虽然有驻陈使臣和探子,但他们在陈国日久,恐怕不比文使臣短短时日两国来回,来的深刻。
“回君侯,望兰和禾源,不相上下,但陈侯和君侯相差甚多。”
“呵,能把聪慧的嫡公子,日后的陈侯送到别国为质,寡人可做不出这般行为。”说起这个,吴侯就觉得陈侯的脑子有问题。
“不仅君侯这般,陈国的重臣们对此也颇有微词。”
“你可记得那些颇有微词的大臣?这些人可都是陈国的梁柱啊!”吴侯问道。
“自然,臣下此趟去陈国,结交了不少白蚁之臣,日后多了,也能毁梁柱。”文使臣、也是吴国的议政官文永说道。
吴侯微微点头,虽然吴国和陈国如今还是盟友关系,但日后的事情可说不准。
正在这时,外面有仆从进来,说是几位夫人来了。
吴侯让她们进来,几人和文使臣互相见礼,乐菁坐到吴侯身侧,乐莹和乐嫣坐左右两边。
“澈在质子府如何?”
吴侯知道她们最想知道的是什么,其实他也想知道,想知道小生适不适应,过的好不好。
提到公子澈,文永面露微笑,说道:“澈公子虽然年幼,但已知公子之责,面对陈侯还有陈国臣子,不见慌乱,言谈有度。而且他待人真诚,颇得众人喜欢。”
“臣临行前,澈公子还给了臣许多东西,想让臣转交给君侯、小君和夫人们。”
“那小生情绪如何?可有难过?”乐菁问道。
“离开望兰城后,公子哭了一会儿,离开吴国国境时,情绪稍显低落,情绪不佳。”
“不过这一路,澈公子成长许多,有三母、夫子在,臣下离去时,公子的心绪已经平复过来。”

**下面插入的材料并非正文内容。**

-- pv_equiv track=rewrite | github.com/JIKMAN/Algorithm | coding_test/202130503.py | exam5
-- ===== SOURCE A (Python) =====
-- def exam5(arr, n):
--     arr.sort()
--     start = 0
--     end = len(arr) - 1
--     cnt = 1
--
--     while start <= end:
--         mid = (start + end) // 2
--
--         if arr[mid] == n:
--             return cnt
--         elif arr[mid] < n:
--             start = mid + 1
--         else:
--             end = mid -1
--         cnt += 1
-- ===== SOURCE B (Python) =====
-- def exam5(arr, n):
--     arr.sort()
--     s = arr
--     cnt = 1
--     while s:
--         m = (len(s) - 1) // 2
--         v = s[m]
--         if v == n:
--             return cnt
--         if v < n:
--             s = s[m + 1:]
--         else:
--             s = s[:m]
--         cnt += 1
-- ===== Notes on version B (the rewrite author's own statement) =====
-- stated objective: alternative
-- what changed: instead of A's index arithmetic on (start, end) bounds over the full sorted list, B repeatedly shrinks the list itself by slicing (s[m+1:] / s[:m]) around the relative midpoint (len(s)-1)//2, so the loop state is a sublist rather than a pair of indices
import Mathlib
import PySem

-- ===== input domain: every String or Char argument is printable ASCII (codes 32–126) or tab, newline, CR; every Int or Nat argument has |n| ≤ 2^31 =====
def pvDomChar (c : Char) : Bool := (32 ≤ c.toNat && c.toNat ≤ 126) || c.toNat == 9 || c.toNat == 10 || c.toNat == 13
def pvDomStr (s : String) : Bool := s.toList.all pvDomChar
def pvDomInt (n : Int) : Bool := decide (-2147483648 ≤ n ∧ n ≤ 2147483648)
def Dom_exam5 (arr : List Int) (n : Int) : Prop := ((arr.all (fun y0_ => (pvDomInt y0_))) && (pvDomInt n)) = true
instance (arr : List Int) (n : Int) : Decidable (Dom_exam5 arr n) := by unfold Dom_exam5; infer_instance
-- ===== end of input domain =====

-- B replaces A's index arithmetic on (start, end) over the full sorted list by slicing: the loop
-- state is the remaining sublist itself, cut around its relative midpoint (len(s)-1)//2; same cost.
-- Both programs sort arr in place (the same mutation); the equivalence proved is about the return value.

-- ===== PORT A =====
def exam5Loop (arr : List Int) (n : Int) (start end_ cnt : Int) : Option Int :=
  if h : start ≤ end_ then
    let mid := PySem.Int.floordiv (start + end_) 2
    match PySem.List.pyGet? arr mid with
    | none => none
    | some v =>
      if v = n then some cnt
      else if v < n then exam5Loop arr n (mid + 1) end_ (cnt + 1)
      else exam5Loop arr n start (mid - 1) (cnt + 1)
  else none
termination_by (end_ - start + 1).toNat
decreasing_by
  · have := PySem.Int.floordiv_two_mid_bounds h; omega
  · have := PySem.Int.floordiv_two_mid_bounds h; omega

def exam5 (arr : List Int) (n : Int) : Option Int :=
  let sa := PySem.List.sorted arr (fun x => x) false
  exam5Loop sa n 0 ((sa.length : Int) - 1) 1

-- ===== PORT B =====
-- B's while loop over the shrinking sublist s. s[m] with m = (len(s)-1)//2 is always in range
-- (m < len s when s ≠ []), so plain getD is exact there; the nonnegative in-range slices
-- s[m+1:] and s[:m] are exactly drop (m+1) and take m.
def exam5Go (n : Int) (s : List Int) (cnt : Int) : Option Int :=
  match s with
  | [] => none
  | x :: t =>
    let m : Nat := ((x :: t).length - 1) / 2
    let v := (x :: t).getD m 0
    if v = n then some cnt
    else if v < n then exam5Go n ((x :: t).drop (m + 1)) (cnt + 1)
    else exam5Go n ((x :: t).take m) (cnt + 1)
termination_by s.length
decreasing_by
  · simp only [List.length_drop, List.length_cons]; omega
  · simp only [List.length_take, List.length_cons]; omega

def exam5_alt (arr : List Int) (n : Int) : Option Int :=
  exam5Go n (PySem.List.sorted arr (fun x => x) false) 1

-- ===== PRECONDITION & SPEC =====
def Spec_exam5 (arr : List Int) (n : Int) (out : Option Int) : Prop := out = exam5_alt arr n
instance (arr : List Int) (n : Int) (out : Option Int) : Decidable (Spec_exam5 arr n out) := by unfold Spec_exam5; infer_instance

-- ===== CLAIM (what is proved, stated in full; the proofs are below) =====
def Claim_equal_exam5 : Prop := ∀ (arr : List Int) (n : Int), Dom_exam5 arr n → Spec_exam5 arr n (exam5 arr n)

-- ===== LEMMAS AND PROOFS =====

-- one unfolding of B's loop on a nonempty list
theorem exam5Go_step (n : Int) (s : List Int) (hne : s ≠ []) (cnt : Int) :
    exam5Go n s cnt =
      if s.getD ((s.length - 1) / 2) 0 = n then some cnt
      else if s.getD ((s.length - 1) / 2) 0 < n then
        exam5Go n (s.drop ((s.length - 1) / 2 + 1)) (cnt + 1)
      else exam5Go n (s.take ((s.length - 1) / 2)) (cnt + 1) := by
  cases s with
  | nil => exact absurd rfl hne
  | cons x t => rw [exam5Go]

-- A's loop on bounds (start, end_) equals B's loop on the sublist arr[start..end_].
theorem exam5Loop_eq_go (arr : List Int) (n start end_ cnt : Int)
    (hs : 0 ≤ start) (he : end_ < (arr.length : Int)) :
    exam5Loop arr n start end_ cnt
      = exam5Go n ((arr.drop start.toNat).take (end_ - start + 1).toNat) cnt := by
  rw [exam5Loop]
  by_cases h : start ≤ end_
  · have hlen : ((arr.drop start.toNat).take (end_ - start + 1).toNat).length
        = (end_ - start + 1).toNat := by
      simp only [List.length_take, List.length_drop]; omega
    have hne : (arr.drop start.toNat).take (end_ - start + 1).toNat ≠ [] := by
      intro hc; rw [hc] at hlen; simp at hlen; omega
    rw [exam5Go_step n _ hne cnt, hlen]
    have hmid : PySem.Int.floordiv (start + end_) 2
        = start + ((((end_ - start + 1).toNat - 1) / 2 : Nat) : Int) := by
      rw [PySem.Int.floordiv_eq_ediv_of_pos (by norm_num)]
      omega
    have hlt : ((end_ - start + 1).toNat - 1) / 2
        < ((arr.drop start.toNat).take (end_ - start + 1).toNat).length := by
      rw [hlen]; omega
    have hv : PySem.List.pyGet? arr
          (start + ((((end_ - start + 1).toNat - 1) / 2 : Nat) : Int))
        = some (((arr.drop start.toNat).take (end_ - start + 1).toNat).getD
            (((end_ - start + 1).toNat - 1) / 2) 0) := by
      rw [PySem.List.pyGet?_eq_some_getElem arr (by omega) (by omega)]
      rw [List.getD_eq_getElem _ 0 hlt]
      simp only [List.getElem_take, List.getElem_drop]
      have e0 : (start + ((((end_ - start + 1).toNat - 1) / 2 : Nat) : Int)).toNat
          = start.toNat + ((end_ - start + 1).toNat - 1) / 2 := by omega
      simp only [e0]
    simp only [dif_pos h, hmid, hv]
    split_ifs with h1 h2
    · rfl
    · rw [exam5Loop_eq_go arr n
        (start + ((((end_ - start + 1).toNat - 1) / 2 : Nat) : Int) + 1) end_ (cnt + 1)
        (by omega) he]
      congr 1
      have e1 : (start + ((((end_ - start + 1).toNat - 1) / 2 : Nat) : Int) + 1).toNat
          = start.toNat + (((end_ - start + 1).toNat - 1) / 2 + 1) := by omega
      have e2 : (end_ - (start + ((((end_ - start + 1).toNat - 1) / 2 : Nat) : Int) + 1) + 1).toNat
          = (end_ - start + 1).toNat - (((end_ - start + 1).toNat - 1) / 2 + 1) := by omega
      rw [e1, e2, List.drop_take, List.drop_drop]
    · rw [exam5Loop_eq_go arr n start
        (start + ((((end_ - start + 1).toNat - 1) / 2 : Nat) : Int) - 1) (cnt + 1)
        hs (by omega)]
      congr 1
      have e3 : (start + ((((end_ - start + 1).toNat - 1) / 2 : Nat) : Int) - 1 - start + 1).toNat
          = ((end_ - start + 1).toNat - 1) / 2 := by omega
      have e4 : min (((end_ - start + 1).toNat - 1) / 2) (end_ - start + 1).toNat
          = ((end_ - start + 1).toNat - 1) / 2 := by omega
      rw [e3, List.take_take, e4]
  · have h0 : (end_ - start + 1).toNat = 0 := by omega
    rw [h0]
    simp [h, exam5Go]
termination_by (end_ - start + 1).toNat
decreasing_by
  all_goals omega

-- ===== VERDICT (by name: the statement is the Claim_ definition above) =====
theorem exam5_spec : Claim_equal_exam5 := by
  intro arr n _
  unfold Spec_exam5 exam5 exam5_alt
  rw [exam5Loop_eq_go _ _ _ _ _ (by omega) (by omega)]
  congr 1
  simp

听到小生哭泣,乐莹大为难过,随后想到他的身体,问道:“身体呢?小生身体如何?他去岁刚病过一场,这一路舟车劳顿,让人颇为担心。”
“请四夫人放心,澈公子身体极佳,姚疾医日日替公子诊脉,说公子身体颇为康健。”
吴侯听到后心情一缓,又说道:“说了这么多,你还未说质子府的情况,陈国是如何对待这些质子的?”
听到这个问题,文永叹了口气,这一叹气,在坐的人心都揪起来了,难道陈国苛待质子?
“陈国并不管公子们,给了东西,便由他们自生自灭,而且公子们极易受陈国权贵欺负。每年给质子院的东西并不充足,只够养一位质子两个仆从罢了。”
“不过刘太史和李子师他们都是有成算的,听说想买几个铺子,好养活公子。”
起初听到陈国不管事,几人神情稍缓,但后面的克扣就让人难以接受了。
“陈国竟如此吝啬?不是说年俸能养十个仆役吗?”乐菁有些吃惊。
虽然质子不受重视,但是像吴国该给的还是给的,每年会给质子和他身边仆役的口粮和衣物,当然仆役的有定额,省着点能养活十二个仆从,多的,只能由质子自己贴补了。
就是因为考虑到这个问题,所以她们给小生的银钱、布匹极多,毕竟陈国不可能给他们养如此多的仆从。
“正是,那十个只是陈国对外的说辞,但实际并没有这些,廖使臣也是买通了陈国元司徒身边的仆从才打听出来的。”
“至于那些质子,臣同乐国公子皖交谈过,他不知十人仆从要吃多少,但质子府内其他国家的质子却是养不起四个仆人的。”